Thread 2: ThreadPoolExecutor-0_1 ddd
intense_calculation() ThreadPoolExecutor-0_1 eee
Thread 2: ThreadPoolExecutor-0_1 eee
intense_calculation() ThreadPoolExecutor-0_1 fff
Thread 2: ThreadPoolExecutor-0_1 fff
intense_calculation() ThreadPoolExecutor-0_1 ggg
Thread 2: ThreadPoolExecutor-0_1 ggg
intense_calculation() ThreadPoolExecutor-0_1 hhh
Thread 2: ThreadPoolExecutor-0_1 hhh
intense_calculation() ThreadPoolExecutor-0_1 iii
Thread 2: ThreadPoolExecutor-0_1 iii
Thread 2 done!
2つのスレッドに処理を投げた後、コード一番下のメインスレッドのfor文が実行されているのが見て取れます。
observe_on() の利用
2つ目のスレッドの ops.subscribe_on(pool_scheduler)

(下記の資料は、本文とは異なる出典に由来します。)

-- pv_equiv track=rewrite | github.com/kojioku/abmptools | abmptools/udfcreate.py | getbatff
-- ===== SOURCE A (Python) =====
-- def getbatff(ffname,bond):
--     fff=[]
--     #print "bond",bond
--     #print "ffname",ffname
--     for i in range(len(bond)):
--         dbuf=[]
--         for j in range(len(bond[i])):
--             for k in range(len(ffname)):
--                 if bond[i][j] == ffname[k][0]:
--                     #print ffname[k][1]
--                     dbuf.append(ffname[k][1])
--         fff.append(dbuf)
--     #print "fff",fff
--     return fff
-- ===== SOURCE B (Python) =====
-- def getbatff(ffname, bond):
--     # Transposed traversal: start from one empty bucket per bond atom, loop over
--     # ffname scattering each value into every matching bucket, then flatten rows.
--     buckets = [[[] for _ in row] for row in bond]
--     for key, val in ffname:
--         buckets = [[cell + ([val] if atom == key else [])
--                     for cell, atom in zip(brow, row)]
--                    for brow, row in zip(buckets, bond)]
--     return [[v for cell in brow for v in cell] for brow in buckets]
-- ===== Notes on version B (the rewrite author's own statement) =====
-- stated objective: alternative
-- what changed: Inverts the traversal: instead of scanning ffname for every bond atom, B keeps a bucket per atom position and makes one outer pass over ffname, scattering each value into all matching buckets, flattening the buckets row-wise at the end.
import Mathlib
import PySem

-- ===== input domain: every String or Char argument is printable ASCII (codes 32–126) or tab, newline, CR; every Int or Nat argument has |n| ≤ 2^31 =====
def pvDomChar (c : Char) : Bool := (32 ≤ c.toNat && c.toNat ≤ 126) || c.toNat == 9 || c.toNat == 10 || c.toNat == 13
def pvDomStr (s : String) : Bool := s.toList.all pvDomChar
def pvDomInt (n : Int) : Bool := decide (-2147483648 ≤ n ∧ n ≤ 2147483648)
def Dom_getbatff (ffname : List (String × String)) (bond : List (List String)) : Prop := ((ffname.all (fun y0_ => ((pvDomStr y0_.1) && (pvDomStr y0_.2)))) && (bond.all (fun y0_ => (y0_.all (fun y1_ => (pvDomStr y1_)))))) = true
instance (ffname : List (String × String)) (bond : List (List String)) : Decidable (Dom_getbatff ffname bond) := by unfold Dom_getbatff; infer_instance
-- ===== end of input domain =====

-- B inverts the traversal: one outer pass over ffname scattering values into per-atom buckets; objective: alternative (same cost, different algorithmic structure).

-- ===== PORT A =====
def getbatff (ffname : List (String × String)) (bond : List (List String)) : List (List String) :=
  (PySem.List.pyRange 0 (PySem.List.len bond)).foldl (fun fff i =>
    let dbuf :=
      (PySem.List.pyRange 0 (PySem.List.len (PySem.List.pyGetD bond i []))).foldl (fun dbuf j =>
        (PySem.List.pyRange 0 (PySem.List.len ffname)).foldl (fun dbuf k =>
          if PySem.List.pyGetD (PySem.List.pyGetD bond i []) j "" ==
             (PySem.List.pyGetD ffname k ("", "")).1 then
            dbuf ++ [(PySem.List.pyGetD ffname k ("", "")).2]
          else dbuf) dbuf) []
    fff ++ [dbuf]) []

-- ===== PORT B =====
-- zip in Source B always pairs equal-length lists (buckets keeps bond's shape), so List.zip is exact
def getbatff_alt (ffname : List (String × String)) (bond : List (List String)) : List (List String) :=
  let buckets0 := bond.map (fun row => row.map (fun _ => ([] : List String)))
  let buckets := ffname.foldl (fun b p =>
      (b.zip bond).map (fun rr =>
        (rr.1.zip rr.2).map (fun ca => ca.1 ++ (if ca.2 == p.1 then [p.2] else [])))) buckets0
  buckets.map (fun brow => brow.flatMap (fun cell => cell))

-- ===== PRECONDITION & SPEC =====
def Spec_getbatff (ffname : List (String × String)) (bond : List (List String)) (out : List (List String)) : Prop := out = getbatff_alt ffname bond
instance (ffname : List (String × String)) (bond : List (List String)) (out : List (List String)) : Decidable (Spec_getbatff ffname bond out) := by unfold Spec_getbatff; infer_instance

-- ===== CLAIM (what is proved, stated in full; the proofs are below) =====
def Claim_equal_getbatff : Prop := ∀ (ffname : List (String × String)) (bond : List (List String)), Dom_getbatff ffname bond → Spec_getbatff ffname bond (getbatff ffname bond)

-- ===== LEMMAS AND PROOFS =====

-- a fold over range(len(xs)) reading xs[i] is a fold over xs
theorem foldl_pyRange_len {α β : Type} (xs : List α) (d : α) (g : β → α → β) (init : β) :
    (PySem.List.pyRange 0 (PySem.List.len xs)).foldl (fun acc i => g acc (PySem.List.pyGetD xs i d)) init
      = xs.foldl g init := by
  conv_rhs => rw [← PySem.List.map_pyGetD_pyRange_zero xs d, List.foldl_map]

-- A's inner k-loop collects, in ffname order, the values whose key equals the atom
theorem inner_loop_eq (ffname : List (String × String)) (a : String) (acc : List String) :
    (PySem.List.pyRange 0 (PySem.List.len ffname)).foldl (fun dbuf k =>
        if a == (PySem.List.pyGetD ffname k ("", "")).1 then
          dbuf ++ [(PySem.List.pyGetD ffname k ("", "")).2]
        else dbuf) acc
      = acc ++ ((ffname.filter (fun p => p.1 == a)).map (fun p => p.2)) := by
  rw [foldl_pyRange_len ffname ("", "")
      (fun dbuf p => if a == p.1 then dbuf ++ [p.2] else dbuf) acc]
  rw [PySem.List.foldl_append_if (fun p => a == p.1) (fun p => p.2) ffname acc]
  have : ffname.filter (fun p => a == p.1) = ffname.filter (fun p => p.1 == a) := by
    apply List.filter_congr; intro p _; simp [eq_comm]
  rw [this]

-- A computes, per row, the concatenation over atoms of the matching ffname values
theorem getbatff_eq_spec (ffname : List (String × String)) (bond : List (List String)) :
    getbatff ffname bond
      = bond.map (fun row => row.flatMap (fun a => (ffname.filter (fun p => p.1 == a)).map (fun p => p.2))) := by
  unfold getbatff
  rw [foldl_pyRange_len bond []
      (fun fff row =>
        fff ++ [(PySem.List.pyRange 0 (PySem.List.len row)).foldl (fun dbuf j =>
          (PySem.List.pyRange 0 (PySem.List.len ffname)).foldl (fun dbuf k =>
            if PySem.List.pyGetD row j "" == (PySem.List.pyGetD ffname k ("", "")).1 then
              dbuf ++ [(PySem.List.pyGetD ffname k ("", "")).2]
            else dbuf) dbuf) []]) []]
  rw [PySem.List.foldl_append_singleton_eq_map]
  simp only [List.nil_append]
  apply List.map_congr_left
  intro row _
  rw [foldl_pyRange_len row ""
      (fun dbuf a =>
        (PySem.List.pyRange 0 (PySem.List.len ffname)).foldl (fun dbuf k =>
          if a == (PySem.List.pyGetD ffname k ("", "")).1 then
            dbuf ++ [(PySem.List.pyGetD ffname k ("", "")).2]
          else dbuf) dbuf) []]
  have h1 :
      row.foldl (fun dbuf a =>
        (PySem.List.pyRange 0 (PySem.List.len ffname)).foldl (fun dbuf k =>
          if a == (PySem.List.pyGetD ffname k ("", "")).1 then
            dbuf ++ [(PySem.List.pyGetD ffname k ("", "")).2]
          else dbuf) dbuf) []
        = row.foldl (fun dbuf a =>
            dbuf ++ ((ffname.filter (fun p => p.1 == a)).map (fun p => p.2))) [] :=
    PySem.List.foldl_congr_mem row _ _ _ (fun dbuf a _ => inner_loop_eq ffname a dbuf)
  rw [h1, PySem.List.foldl_append_eq_flatMap
        (fun a => (ffname.filter (fun p => p.1 == a)).map (fun p => p.2))]
  simp only [List.nil_append]

-- zipping a list with itself pairs each element with itself
theorem zip_self_eq_map {α : Type} (l : List α) : l.zip l = l.map (fun a => (a, a)) := by
  induction l with
  | nil => rfl
  | cons a l ih => simp [List.zip_cons_cons, ih]

-- zipping a cellwise map of a nested list with the list itself, then mapping, is a cellwise map
theorem zip_map_self_step (bond : List (List String)) (g : String → List String)
    (h : String → List String → List String) :
    ((bond.map (fun row => row.map g)).zip bond).map (fun rr =>
        (rr.1.zip rr.2).map (fun ca => h ca.2 ca.1))
      = bond.map (fun row => row.map (fun a => h a (g a))) := by
  rw [List.zip_map_left, zip_self_eq_map, List.map_map, List.map_map]
  apply List.map_congr_left
  intro row _
  simp only [Function.comp, Prod.map, id_eq]
  rw [List.zip_map_left, zip_self_eq_map, List.map_map, List.map_map]
  rfl

-- B's fold over ffname accumulates, per bucket, the values matching that bucket's atom
theorem scatter_fold (bond : List (List String)) (l : List (String × String)) :
    ∀ (g : String → List String),
    l.foldl (fun b p =>
        (b.zip bond).map (fun rr =>
          (rr.1.zip rr.2).map (fun ca => ca.1 ++ (if ca.2 == p.1 then [p.2] else []))))
      (bond.map (fun row => row.map g))
      = bond.map (fun row => row.map (fun a =>
          g a ++ ((l.filter (fun p => p.1 == a)).map (fun p => p.2)))) := by
  induction l with
  | nil => intro g; simp
  | cons p l ih =>
    intro g
    rw [List.foldl_cons,
        zip_map_self_step bond g (fun a cell => cell ++ (if a == p.1 then [p.2] else [])),
        ih (fun a => g a ++ (if a == p.1 then [p.2] else []))]
    apply List.map_congr_left; intro row _
    apply List.map_congr_left; intro a _
    rw [List.filter_cons]
    by_cases hap : p.1 = a
    · simp [hap]
    · have h1 : (a == p.1) = false := by simp; exact fun e => hap e.symm
      have h2 : (p.1 == a) = false := by simp; exact hap
      simp [h1, h2]

-- ===== VERDICT (by name: the statement is the Claim_ definition above) =====
theorem getbatff_spec : Claim_equal_getbatff := by
  intro ffname bond _
  unfold Spec_getbatff
  rw [getbatff_eq_spec]
  have halt : getbatff_alt ffname bond =
      (ffname.foldl (fun b p =>
          (b.zip bond).map (fun rr =>
            (rr.1.zip rr.2).map (fun ca => ca.1 ++ (if ca.2 == p.1 then [p.2] else []))))
        (bond.map (fun row => row.map (fun _ => ([] : List String))))).map
        (fun brow => brow.flatMap (fun cell => cell)) := rfl
  rw [halt, scatter_fold bond ffname (fun _ => [])]
  rw [List.map_map]
  apply List.map_congr_left
  intro row _
  simp only [Function.comp, List.nil_append]
  simp only [List.flatMap_def, List.map_map]
  rfl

を ops.observe_on(pool_scheduler)
に変えると、以下のような実行結果になります。
$python rxpy_multithread.py
[optimal_thread_count: 8]
Start
intense_calculation() ThreadPoolExecutor-0_0 Alpha
intense_calculation() MainThread aaa
intense_calculation() MainThread bbb
Thread 2: ThreadPoolExecutor-0_1 aaa
Thread 1: ThreadPoolExecutor-0_0 Alpha
intense_calculation() ThreadPoolExecutor-0_0 Beta
Thread 1: ThreadPoolExecutor-0_0 Beta
intense_calculation() ThreadPoolExecutor-0_0 Gamma
intense_calculation() MainThread ccc
Thread 2: ThreadPoolExecutor-0_1 bbb
Thread 1: ThreadPoolExecutor-0_0 Gamma
intense_calculation() ThreadPoolExecutor-0_0 Delta
intense_calculation() MainThread ddd
Thread 2: ThreadPoolExecutor-0_3 ccc
intense_calculation() MainThread eee
Thread 2: ThreadPoolExecutor-0_1 ddd
Thread 1: ThreadPoolExecutor-0_0 Delta
intense_calculation() ThreadPoolExecutor-0_0 Epsilon
Thread 1: ThreadPoolExecutor-0_0 Epsilon
Thread 1 done!
intense_calculation() MainThread fff
Thread 2: ThreadPoolExecutor-0_5 eee
intense_calculation() MainThread ggg
Thread 2: ThreadPoolExecutor-0_3 fff
intense_calculation() MainThread hhh
Thread 2: ThreadPoolExecutor-0_7 ggg
intense_calculation() MainThread iii
Thread 2: ThreadPoolExecutor-0_2 hhh
MainThread 0
MainThread 1
MainThread 2
MainThread 3
MainThread 4
MainThread 5
MainThread 6
MainThread 7
MainThread 8
MainThread 9
Thread 2: ThreadPoolExecutor-0_5 iii
先ほど、最初に実行されていたメインスレッドのfor文は最後の方で実行されました。
この理由は、observe_on()の仕様によるものです。observe_on() は、それ以降のOperatorsの処理をスレッドプールで処理します。
したがって、その上にあるOperatorsの処理(今回のコードだと ops.map(lambda s: intense_calculation(s))
)はメインスレッドで実行しています。したがって、全てmapし終えるまで
observe_on()とsubscribe_on()はどのスレッドに処理させるかを考慮して使い分ける必要があります。